Aku sibuk mencoret-coret kertas.  Mencoba menggambar sesuatu yang mungkin bisa kugambar.  Tapi tak ada.  Pikiranku pun kosong.  Berlari ke masa lalu di mana aku mengenal kedua pasangan ini sebagai orang baik2 yang kupikir pada waktu itu, perjalanan hidupnya akan lancar2 saja.  Dari segi finansial tidak ada yang kurang.  Lebih dari cukup malah.  Mereka dua orang yang bagiku saling melengkapi.  Yang satu ramai dan gembira selalu.  Yang satu lagi tidak banyak bicara tapi bisa menjadi pendengar yang mengasyikkan.  Jika ternyata perjalanan hidup bisa menjadi sesuatu yang menyedihkan saat ini, aku sungguh tidak menduganya sama sekali. 

"Sekarang aku tidak peduli lagi.  Aku tidak mau peduli!  Mau begini kek, mau begitu, kek, itu bukan urusanku!  Aku hanya ingin bahagia!  Jika ternyata menikah  membuatku menderita, aku menyesal telah menikah.  Tujuan hidupku cuma satu sekarang, anakku, dan masa depanku kelak!"

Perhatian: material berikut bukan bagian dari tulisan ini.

-- pv_equiv track=rewrite | github.com/obask/basklab-ai | jaipur/JaipurState.py | greedy_card_exchange
-- ===== SOURCE A (Python) =====
-- DIAMOND = "diamond"
--
-- GOLD = "gold"
--
-- SILVER = "silver"
--
-- CLOTH = "cloth"
--
-- SPICE = "spice"
--
-- LEATHER = "leather"
--
-- def greedy_card_exchange(market, hand):
--     """ Do not exchange camels for now """
--     to_take = list()
--     to_give = list()
--     for handIndex, handCard in enumerate(hand):
--         if handCard in [CLOTH, SPICE, LEATHER]:
--             for marketIndex, marketCard in enumerate(market):
--                 if marketCard in [DIAMOND, GOLD, SILVER]:
--                     to_take.append(market[marketIndex])
--                     to_give.append(hand[handIndex])
--     return to_take, to_give
-- ===== SOURCE B (Python) =====
-- DIAMOND = "diamond"
-- GOLD = "gold"
-- SILVER = "silver"
-- CLOTH = "cloth"
-- SPICE = "spice"
-- LEATHER = "leather"
--
-- def greedy_card_exchange(market, hand):
--     """ Do not exchange camels for now """
--     valuables = [c for c in market if c in (DIAMOND, GOLD, SILVER)]
--     givers = [c for c in hand if c in (CLOTH, SPICE, LEATHER)]
--     to_take = valuables * len(givers)
--     to_give = [h for h in givers for _ in valuables]
--     return to_take, to_give
-- ===== Notes on version B (the rewrite author's own statement) =====
-- stated objective: simpler
-- what changed: Replaces the nested rescanning of market for every hand card by two single filter passes (valuables, givers) followed by direct construction: to_take = valuables repeated len(givers) times, to_give = each giver repeated len(valuables) times.
import Mathlib
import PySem

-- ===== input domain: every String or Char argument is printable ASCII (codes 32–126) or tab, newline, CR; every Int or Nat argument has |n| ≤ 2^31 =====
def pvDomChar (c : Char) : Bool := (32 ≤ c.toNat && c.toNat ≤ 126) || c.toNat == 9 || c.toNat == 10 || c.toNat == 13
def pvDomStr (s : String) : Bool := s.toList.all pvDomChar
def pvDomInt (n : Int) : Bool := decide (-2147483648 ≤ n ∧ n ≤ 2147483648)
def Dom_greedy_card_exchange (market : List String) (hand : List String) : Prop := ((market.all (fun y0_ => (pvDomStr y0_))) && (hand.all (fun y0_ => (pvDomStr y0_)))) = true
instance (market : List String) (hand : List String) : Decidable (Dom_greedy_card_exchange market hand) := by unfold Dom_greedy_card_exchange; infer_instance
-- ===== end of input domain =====

-- B replaces A's nested market rescan per hand card by two filter passes and direct combination (simpler decomposition).

-- ===== PORT A =====
-- A: nested loops; for each giver hand card, scan the whole market appending each valuable.
def greedy_card_exchange (market : List String) (hand : List String) : List String × List String :=
  hand.foldl (fun acc handCard =>
    if handCard == "cloth" || handCard == "spice" || handCard == "leather" then
      market.foldl (fun acc2 marketCard =>
        if marketCard == "diamond" || marketCard == "gold" || marketCard == "silver" then
          (acc2.1 ++ [marketCard], acc2.2 ++ [handCard])
        else acc2) acc
    else acc) ([], [])

-- ===== PORT B =====
-- B: filter valuables and givers once, then construct both lists directly.
def greedy_card_exchange_alt (market : List String) (hand : List String) : List String × List String :=
  let valuables := market.filter (fun c => c == "diamond" || c == "gold" || c == "silver")
  let givers := hand.filter (fun c => c == "cloth" || c == "spice" || c == "leather")
  (givers.flatMap (fun _ => valuables), givers.flatMap (fun h => valuables.map (fun _ => h)))

-- ===== PRECONDITION & SPEC =====
def Spec_greedy_card_exchange (market : List String) (hand : List String) (out : List String × List String) : Prop := out = greedy_card_exchange_alt market hand
instance (market : List String) (hand : List String) (out : List String × List String) : Decidable (Spec_greedy_card_exchange market hand out) := by unfold Spec_greedy_card_exchange; infer_instance

-- ===== CLAIM (what is proved, stated in full; the proofs are below) =====
def Claim_equal_greedy_card_exchange : Prop := ∀ (market : List String) (hand : List String), Dom_greedy_card_exchange market hand → Spec_greedy_card_exchange market hand (greedy_card_exchange market hand)

-- ===== LEMMAS AND PROOFS =====

-- The inner market loop appends exactly the filtered valuables (and the giver repeated).
theorem pv_inner (h : String) : ∀ (market : List String) (a b : List String),
    market.foldl (fun acc2 marketCard =>
        if marketCard == "diamond" || marketCard == "gold" || marketCard == "silver" then
          (acc2.1 ++ [marketCard], acc2.2 ++ [h])
        else acc2) (a, b)
    = (a ++ market.filter (fun c => c == "diamond" || c == "gold" || c == "silver"),
       b ++ (market.filter (fun c => c == "diamond" || c == "gold" || c == "silver")).map (fun _ => h)) := by
  intro market
  induction market with
  | nil => intro a b; simp
  | cons m rest ih =>
    intro a b
    by_cases hm : (m == "diamond" || m == "gold" || m == "silver") = true
    · rw [List.foldl_cons, if_pos hm, ih]
      simp [hm]
    · rw [List.foldl_cons, if_neg hm, ih]
      simp [hm]

-- The outer hand loop appends B's flatMap results.
theorem pv_outer (market : List String) : ∀ (hand : List String) (a b : List String),
    hand.foldl (fun acc handCard =>
      if handCard == "cloth" || handCard == "spice" || handCard == "leather" then
        market.foldl (fun acc2 marketCard =>
          if marketCard == "diamond" || marketCard == "gold" || marketCard == "silver" then
            (acc2.1 ++ [marketCard], acc2.2 ++ [handCard])
          else acc2) acc
      else acc) (a, b)
    = (a ++ (hand.filter (fun c => c == "cloth" || c == "spice" || c == "leather")).flatMap
          (fun _ => market.filter (fun c => c == "diamond" || c == "gold" || c == "silver")),
       b ++ (hand.filter (fun c => c == "cloth" || c == "spice" || c == "leather")).flatMap
          (fun h => (market.filter (fun c => c == "diamond" || c == "gold" || c == "silver")).map (fun _ => h))) := by
  intro hand
  induction hand with
  | nil => intro a b; simp
  | cons h rest ih =>
    intro a b
    by_cases hh : (h == "cloth" || h == "spice" || h == "leather") = true
    · rw [List.foldl_cons, if_pos hh, pv_inner h market a b, ih]
      simp [hh]
    · rw [List.foldl_cons, if_neg hh, ih]
      simp [hh]

-- ===== VERDICT (by name: the statement is the Claim_ definition above) =====
theorem greedy_card_exchange_spec : Claim_equal_greedy_card_exchange := by
  intro market hand _
  unfold Spec_greedy_card_exchange greedy_card_exchange greedy_card_exchange_alt
  have := pv_outer market hand [] []
  simpa using this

Tuhan, aku juga bukan manusia sempurna.  Hidupku sendiri juga belum bisa dikatakan baik2 saja.  Tapi dalam hal ini, apa yang harus kukatakan kepada temanku?  Jika aku berada dalam posisinya, mungkin akan lebih parah lagi keadaanya.  Belum tentu aku masih bisa tertawa sementara suamiku bermesra ria dengan perempuan lain.  Belum tentu aku masih bisa berjalan tegak ketika terjadi kekerasan dalam rumah tanggaku.  Diam2 aku bahkan iri pada temanku, mengapa ia bisa setegar itu.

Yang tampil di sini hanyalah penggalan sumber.